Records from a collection
-- pv_equiv track=rewrite | github.com/ABHISHEKVALSAN/PLACEMENT-PREP | TESTS/2019/clumio/vowelSubString.py | vowelSubString
-- ===== SOURCE A (Python) =====
-- def vowelSubString(string):
-- 	l = []
-- 	s = []
-- 	for letter in string:
-- 		if letter in ['a','e','i','o','u']:
-- 			s.append(letter)
-- 		else:
-- 			l.append(s)
-- 			s=[]
-- 	l.append(s)
-- 	return l
-- ===== SOURCE B (Python) =====
-- import re
--
-- def vowelSubString(string):
--     return [list(part) for part in re.split(r'[^aeiou]', string)]
-- ===== Notes on version B (the rewrite author's own statement) =====
-- stated objective: idiomatic
-- what changed: Replaced the manual accumulator loop (current-run list flushed on each consonant) with a single re.split on the non-vowel character class, mapping each substring to its character list.
import Mathlib
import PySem

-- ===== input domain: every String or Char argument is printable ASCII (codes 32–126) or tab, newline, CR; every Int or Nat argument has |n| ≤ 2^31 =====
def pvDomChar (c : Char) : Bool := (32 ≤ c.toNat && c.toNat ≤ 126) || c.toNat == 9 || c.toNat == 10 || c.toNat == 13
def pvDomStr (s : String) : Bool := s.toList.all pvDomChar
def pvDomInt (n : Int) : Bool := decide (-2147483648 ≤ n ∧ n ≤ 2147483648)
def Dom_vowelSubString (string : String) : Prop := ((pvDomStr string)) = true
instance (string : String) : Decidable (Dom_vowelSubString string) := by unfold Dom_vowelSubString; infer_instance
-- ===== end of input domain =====

-- B replaces A's flush-on-consonant accumulator loop by a regex-style split on non-vowels; objective: idiomatic.

-- ===== PORT A =====
-- A: fold over the characters with state (l, s); a vowel extends s, anything else flushes s into l; finally l ++ [s].
def vowelSubString (string : String) : List (List String) :=
  let r := string.toList.foldl
    (fun (st : List (List String) × List String) letter =>
      if letter ∈ ['a','e','i','o','u'] then (st.1, st.2 ++ [String.singleton letter])
      else (st.1 ++ [st.2], []))
    ([], [])
  r.1 ++ [r.2]

-- ===== PORT B =====
-- B: re.split('[^aeiou]', string) ported as a structural split of the character list on non-vowel delimiters
-- (exact for single-character delimiters; each resulting part is mapped to its list of characters).
def pvSplitNonVowel : List Char → List (List String)
  | [] => [[]]
  | c :: rest =>
    if c ∈ ['a','e','i','o','u'] then
      match pvSplitNonVowel rest with
      | h :: t => (String.singleton c :: h) :: t
      | [] => [[String.singleton c]]
    else
      [] :: pvSplitNonVowel rest

def vowelSubString_alt (string : String) : List (List String) :=
  pvSplitNonVowel string.toList

-- ===== PRECONDITION & SPEC =====
def Spec_vowelSubString (string : String) (out : List (List String)) : Prop := out = vowelSubString_alt string
instance (string : String) (out : List (List String)) : Decidable (Spec_vowelSubString string out) := by unfold Spec_vowelSubString; infer_instance

-- ===== CLAIM (what is proved, stated in full; the proofs are below) =====
def Claim_equal_vowelSubString : Prop := ∀ (string : String), Dom_vowelSubString string → Spec_vowelSubString string (vowelSubString string)

-- ===== LEMMAS AND PROOFS =====
def pvConsHead (s : List String) : List (List String) → List (List String)
  | [] => [s]
  | h :: t => (s ++ h) :: t

theorem pvSplitNonVowel_ne_nil (cs : List Char) : pvSplitNonVowel cs ≠ [] := by
  cases cs with
  | nil => simp [pvSplitNonVowel]
  | cons c rest =>
    simp only [pvSplitNonVowel]
    split
    · cases h : pvSplitNonVowel rest <;> simp
    · simp

theorem pvFold_eq (cs : List Char) : ∀ (l : List (List String)) (s : List String),
    (cs.foldl
      (fun (st : List (List String) × List String) letter =>
        if letter ∈ ['a','e','i','o','u'] then (st.1, st.2 ++ [String.singleton letter])
        else (st.1 ++ [st.2], []))
      (l, s)).1
     ++ [(cs.foldl
      (fun (st : List (List String) × List String) letter =>
        if letter ∈ ['a','e','i','o','u'] then (st.1, st.2 ++ [String.singleton letter])
        else (st.1 ++ [st.2], []))
      (l, s)).2]
    = l ++ pvConsHead s (pvSplitNonVowel cs) := by
  induction cs with
  | nil => intro l s; simp [pvSplitNonVowel, pvConsHead]
  | cons c rest ih =>
    intro l s
    simp only [List.foldl_cons, pvSplitNonVowel]
    by_cases hc : c ∈ ['a','e','i','o','u']
    · simp only [hc, if_pos]
      rw [ih]
      cases h : pvSplitNonVowel rest with
      | nil => simp [pvConsHead]
      | cons h0 t => simp [pvConsHead]
    · simp only [hc, if_false]
      rw [ih]
      cases h : pvSplitNonVowel rest with
      | nil => exact absurd h (pvSplitNonVowel_ne_nil rest)
      | cons h0 t => simp [pvConsHead]

-- ===== VERDICT (by name: the statement is the Claim_ definition above) =====
theorem vowelSubString_spec : Claim_equal_vowelSubString := by
  intro string _
  unfold Spec_vowelSubString vowelSubString vowelSubString_alt
  have h := pvFold_eq string.toList [] []
  cases hs : pvSplitNonVowel string.toList with
  | nil => exact absurd hs (pvSplitNonVowel_ne_nil _)
  | cons h0 t => simp only [hs, pvConsHead, List.nil_append] at h ⊢; simpa using h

* _TASK BRIEF_: Write the data out again in full and exactly.

* _OUTPUT BELOW_:
-- pv_equiv track=rewrite | github.com/ABHISHEKVALSAN/PLACEMENT-PREP | TESTS/2019/clumio/vowelSubString.py | vowelSubString
-- ===== SOURCE A (Python) =====
-- def vowelSubString(string):
-- 	l = []
-- 	s = []
-- 	for letter in string:
-- 		if letter in ['a','e','i','o','u']:
-- 			s.append(letter)
-- 		else:
-- 			l.append(s)
-- 			s=[]
-- 	l.append(s)
-- 	return l
-- ===== SOURCE B (Python) =====
-- import re
--
-- def vowelSubString(string):
--     return [list(part) for part in re.split(r'[^aeiou]', string)]
-- ===== Notes on version B (the rewrite author's own statement) =====
-- stated objective: idiomatic
-- what changed: Replaced the manual accumulator loop (current-run list flushed on each consonant) with a single re.split on the non-vowel character class, mapping each substring to its character list.
import Mathlib
import PySem

-- ===== input domain: every String or Char argument is printable ASCII (codes 32–126) or tab, newline, CR; every Int or Nat argument has |n| ≤ 2^31 =====
def pvDomChar (c : Char) : Bool := (32 ≤ c.toNat && c.toNat ≤ 126) || c.toNat == 9 || c.toNat == 10 || c.toNat == 13
def pvDomStr (s : String) : Bool := s.toList.all pvDomChar
def pvDomInt (n : Int) : Bool := decide (-2147483648 ≤ n ∧ n ≤ 2147483648)
def Dom_vowelSubString (string : String) : Prop := ((pvDomStr string)) = true
instance (string : String) : Decidable (Dom_vowelSubString string) := by unfold Dom_vowelSubString; infer_instance
-- ===== end of input domain =====

-- B replaces A's flush-on-consonant accumulator loop by a regex-style split on non-vowels; objective: idiomatic.

-- ===== PORT A =====
-- A: fold over the characters with state (l, s); a vowel extends s, anything else flushes s into l; finally l ++ [s].
def vowelSubString (string : String) : List (List String) :=
  let r := string.toList.foldl
    (fun (st : List (List String) × List String) letter =>
      if letter ∈ ['a','e','i','o','u'] then (st.1, st.2 ++ [String.singleton letter])
      else (st.1 ++ [st.2], []))
    ([], [])
  r.1 ++ [r.2]

-- ===== PORT B =====
-- B: re.split('[^aeiou]', string) ported as a structural split of the character list on non-vowel delimiters
-- (exact for single-character delimiters; each resulting part is mapped to its list of characters).
def pvSplitNonVowel : List Char → List (List String)
  | [] => [[]]
  | c :: rest =>
    if c ∈ ['a','e','i','o','u'] then
      match pvSplitNonVowel rest with
      | h :: t => (String.singleton c :: h) :: t
      | [] => [[String.singleton c]]
    else
      [] :: pvSplitNonVowel rest

def vowelSubString_alt (string : String) : List (List String) :=
  pvSplitNonVowel string.toList

-- ===== PRECONDITION & SPEC =====
def Spec_vowelSubString (string : String) (out : List (List String)) : Prop := out = vowelSubString_alt string
instance (string : String) (out : List (List String)) : Decidable (Spec_vowelSubString string out) := by unfold Spec_vowelSubString; infer_instance

-- ===== CLAIM (what is proved, stated in full; the proofs are below) =====
def Claim_equal_vowelSubString : Prop := ∀ (string : String), Dom_vowelSubString string → Spec_vowelSubString string (vowelSubString string)

-- ===== LEMMAS AND PROOFS =====
def pvConsHead (s : List String) : List (List String) → List (List String)
  | [] => [s]
  | h :: t => (s ++ h) :: t

theorem pvSplitNonVowel_ne_nil (cs : List Char) : pvSplitNonVowel cs ≠ [] := by
  cases cs with
  | nil => simp [pvSplitNonVowel]
  | cons c rest =>
    simp only [pvSplitNonVowel]
    split
    · cases h : pvSplitNonVowel rest <;> simp
    · simp

theorem pvFold_eq (cs : List Char) : ∀ (l : List (List String)) (s : List String),
    (cs.foldl
      (fun (st : List (List String) × List String) letter =>
        if letter ∈ ['a','e','i','o','u'] then (st.1, st.2 ++ [String.singleton letter])
        else (st.1 ++ [st.2], []))
      (l, s)).1
     ++ [(cs.foldl
      (fun (st : List (List String) × List String) letter =>
        if letter ∈ ['a','e','i','o','u'] then (st.1, st.2 ++ [String.singleton letter])
        else (st.1 ++ [st.2], []))
      (l, s)).2]
    = l ++ pvConsHead s (pvSplitNonVowel cs) := by
  induction cs with
  | nil => intro l s; simp [pvSplitNonVowel, pvConsHead]
  | cons c rest ih =>
    intro l s
    simp only [List.foldl_cons, pvSplitNonVowel]
    by_cases hc : c ∈ ['a','e','i','o','u']
    · simp only [hc, if_pos]
      rw [ih]
      cases h : pvSplitNonVowel rest with
      | nil => simp [pvConsHead]
      | cons h0 t => simp [pvConsHead]
    · simp only [hc, if_false]
      rw [ih]
      cases h : pvSplitNonVowel rest with
      | nil => exact absurd h (pvSplitNonVowel_ne_nil rest)
      | cons h0 t => simp [pvConsHead]

-- ===== VERDICT (by name: the statement is the Claim_ definition above) =====
theorem vowelSubString_spec : Claim_equal_vowelSubString := by
  intro string _
  unfold Spec_vowelSubString vowelSubString vowelSubString_alt
  have h := pvFold_eq string.toList [] []
  cases hs : pvSplitNonVowel string.toList with
  | nil => exact absurd hs (pvSplitNonVowel_ne_nil _)
  | cons h0 t => simp only [hs, pvConsHead, List.nil_append] at h ⊢; simpa using h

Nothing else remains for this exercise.